The patched DejaGnu and GCC regression suites are available on Embecosm GitHub. There is also an example override file which shows the format of the entries in the flexible-llvm-testing repository. In order to run with the override file, the file is provided to the runtest command through the –override_manifest flag.

It is possible to experiment with the override file from the command line. The changes to DejaGnu introduce a new python script called override_test.py which is found alongside runtest in the DejaGnu install/ directory and in the lib/ directory of the DejaGnu source. This can be run with the override file as an argument, for example:

override_test.py override_manifest

Once the script prints READY a query can be specified on stdin in the same format as the entries in the override file:

[gcc.dg/pr20216.c] [-O1] [execute]

The script will then print, XFAIL, UNSUPPORTED, or ABSENT if a matching entry is not found.

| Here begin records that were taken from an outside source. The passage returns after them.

-- pv_equiv track=rewrite | github.com/olaservo/fast-agent | src/fast_agent/ui/stream_segments.py | _skip_json_value
-- ===== SOURCE A (Python) =====
-- def _decode_json_string_at(raw_text: str, start_index: int) -> tuple[str, int, bool]:
--     if start_index >= len(raw_text) or raw_text[start_index] != '"':
--         return "", start_index, False
--
--     result: list[str] = []
--     index = start_index + 1
--     length = len(raw_text)
--
--     while index < length:
--         char = raw_text[index]
--         if char == '"':
--             return "".join(result), index + 1, True
--         if char != "\\":
--             result.append(char)
--             index += 1
--             continue
--         if index + 1 >= length:
--             return "".join(result), length, False
--
--         escape = raw_text[index + 1]
--         simple_escapes = {
--             '"': '"',
--             "\\": "\\",
--             "/": "/",
--             "b": "\b",
--             "f": "\f",
--             "n": "\n",
--             "r": "\r",
--             "t": "\t",
--         }
--         replacement = simple_escapes.get(escape)
--         if replacement is not None:
--             result.append(replacement)
--             index += 2
--             continue
--         if escape == "u":
--             if index + 5 >= length:
--                 return "".join(result), length, False
--             hex_digits = raw_text[index + 2 : index + 6]
--             try:
--                 result.append(chr(int(hex_digits, 16)))
--             except ValueError:
--                 result.append("\\u" + hex_digits)
--             index += 6
--             continue
--
--         result.append(escape)
--         index += 2
--
--     return "".join(result), length, False
--
-- def _skip_json_value(raw_text: str, start_index: int) -> int:
--     length = len(raw_text)
--     if start_index >= length:
--         return -1
--
--     char = raw_text[start_index]
--     if char == '"':
--         _, end_index, complete = _decode_json_string_at(raw_text, start_index)
--         return end_index if complete else -1
--
--     if char in "[{":
--         stack = [char]
--         index = start_index + 1
--         in_string = False
--         escape = False
--         matching = {"{": "}", "[": "]"}
--
--         while index < length:
--             current = raw_text[index]
--             if in_string:
--                 if escape:
--                     escape = False
--                 elif current == "\\":
--                     escape = True
--                 elif current == '"':
--                     in_string = False
--                 index += 1
--                 continue
--
--             if current == '"':
--                 in_string = True
--             elif current in "[{":
--                 stack.append(current)
--             elif current in "]}":
--                 if not stack or matching[stack[-1]] != current:
--                     return -1
--                 stack.pop()
--                 if not stack:
--                     return index + 1
--             index += 1
--
--         return -1
--
--     index = start_index
--     while index < length and raw_text[index] not in ",}":
--         index += 1
--     return index
-- ===== SOURCE B (Python) =====
-- def _scan_string_end(raw_text, index, length):
--     """Return the index just past a JSON string's closing quote (opening quote at
--     index-1), or None if the string is unterminated; does not decode the text."""
--     while index < length:
--         c = raw_text[index]
--         if c == '"':
--             return index + 1
--         if c == '\\':
--             if index + 1 >= length:
--                 return None
--             if raw_text[index + 1] == 'u':
--                 if index + 5 >= length:
--                     return None
--                 index += 6
--             else:
--                 index += 2
--         else:
--             index += 1
--     return None
--
--
-- def _skip_container(raw_text, open_char, index, length):
--     """Skip one bracketed container whose opener was at index-1; None on failure."""
--     close_char = "}" if open_char == "{" else "]"
--     while index < length:
--         current = raw_text[index]
--         if current == '"':
--             index += 1
--             while index < length:
--                 c = raw_text[index]
--                 if c == '"':
--                     index += 1
--                     break
--                 index += 2 if c == "\\" else 1
--             else:
--                 return None
--             continue
--         if current in "[{":
--             index = _skip_container(raw_text, current, index + 1, length)
--             if index is None:
--                 return None
--             continue
--         if current in "]}":
--             return index + 1 if current == close_char else None
--         index += 1
--     return None
--
--
-- def _skip_json_value(raw_text: str, start_index: int) -> int:
--     length = len(raw_text)
--     if start_index >= length:
--         return -1
--
--     char = raw_text[start_index]
--     if char == '"':
--         end = _scan_string_end(raw_text, start_index + 1, length)
--         return -1 if end is None else end
--
--     if char in "[{":
--         end = _skip_container(raw_text, char, start_index + 1, length)
--         return -1 if end is None else end
--
--     return next((i for i in range(start_index, length) if raw_text[i] in ",}"),
--                 length)
-- ===== Notes on version B (the rewrite author's own statement) =====
-- stated objective: alternative
-- what changed: B replaces all three branches' machinery: the string branch uses a non-decoding end-of-string scanner instead of delegating to the full decoder, the explicit-stack container loop becomes a recursive skip-container helper propagating failure as None, and the trailing primitive while-loop becomes a first-match search over the index range.
import Mathlib
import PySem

Even more testing in the future

The use of GCC regression tests with Clang/LLVM is not new.  Apple and Intel used the GCC 4.2.2 tests with their compilers in 2007.  However, we need to be able to move forward.  The GCC test suite is now much larger and includes tests for the latest 2011 and 2014 C/C++ standards.  With the database approach described, it is not hard to roll the tests forward to the latest versions, nor to include other tests such as the GDB regression tests, or the binutils and newlib tests suites.

The patch to DejaGnu is entirely generic and we’ll be submitting it upstream for inclusion in the standard tool.  Then any test suite will be able to provide such an external hook.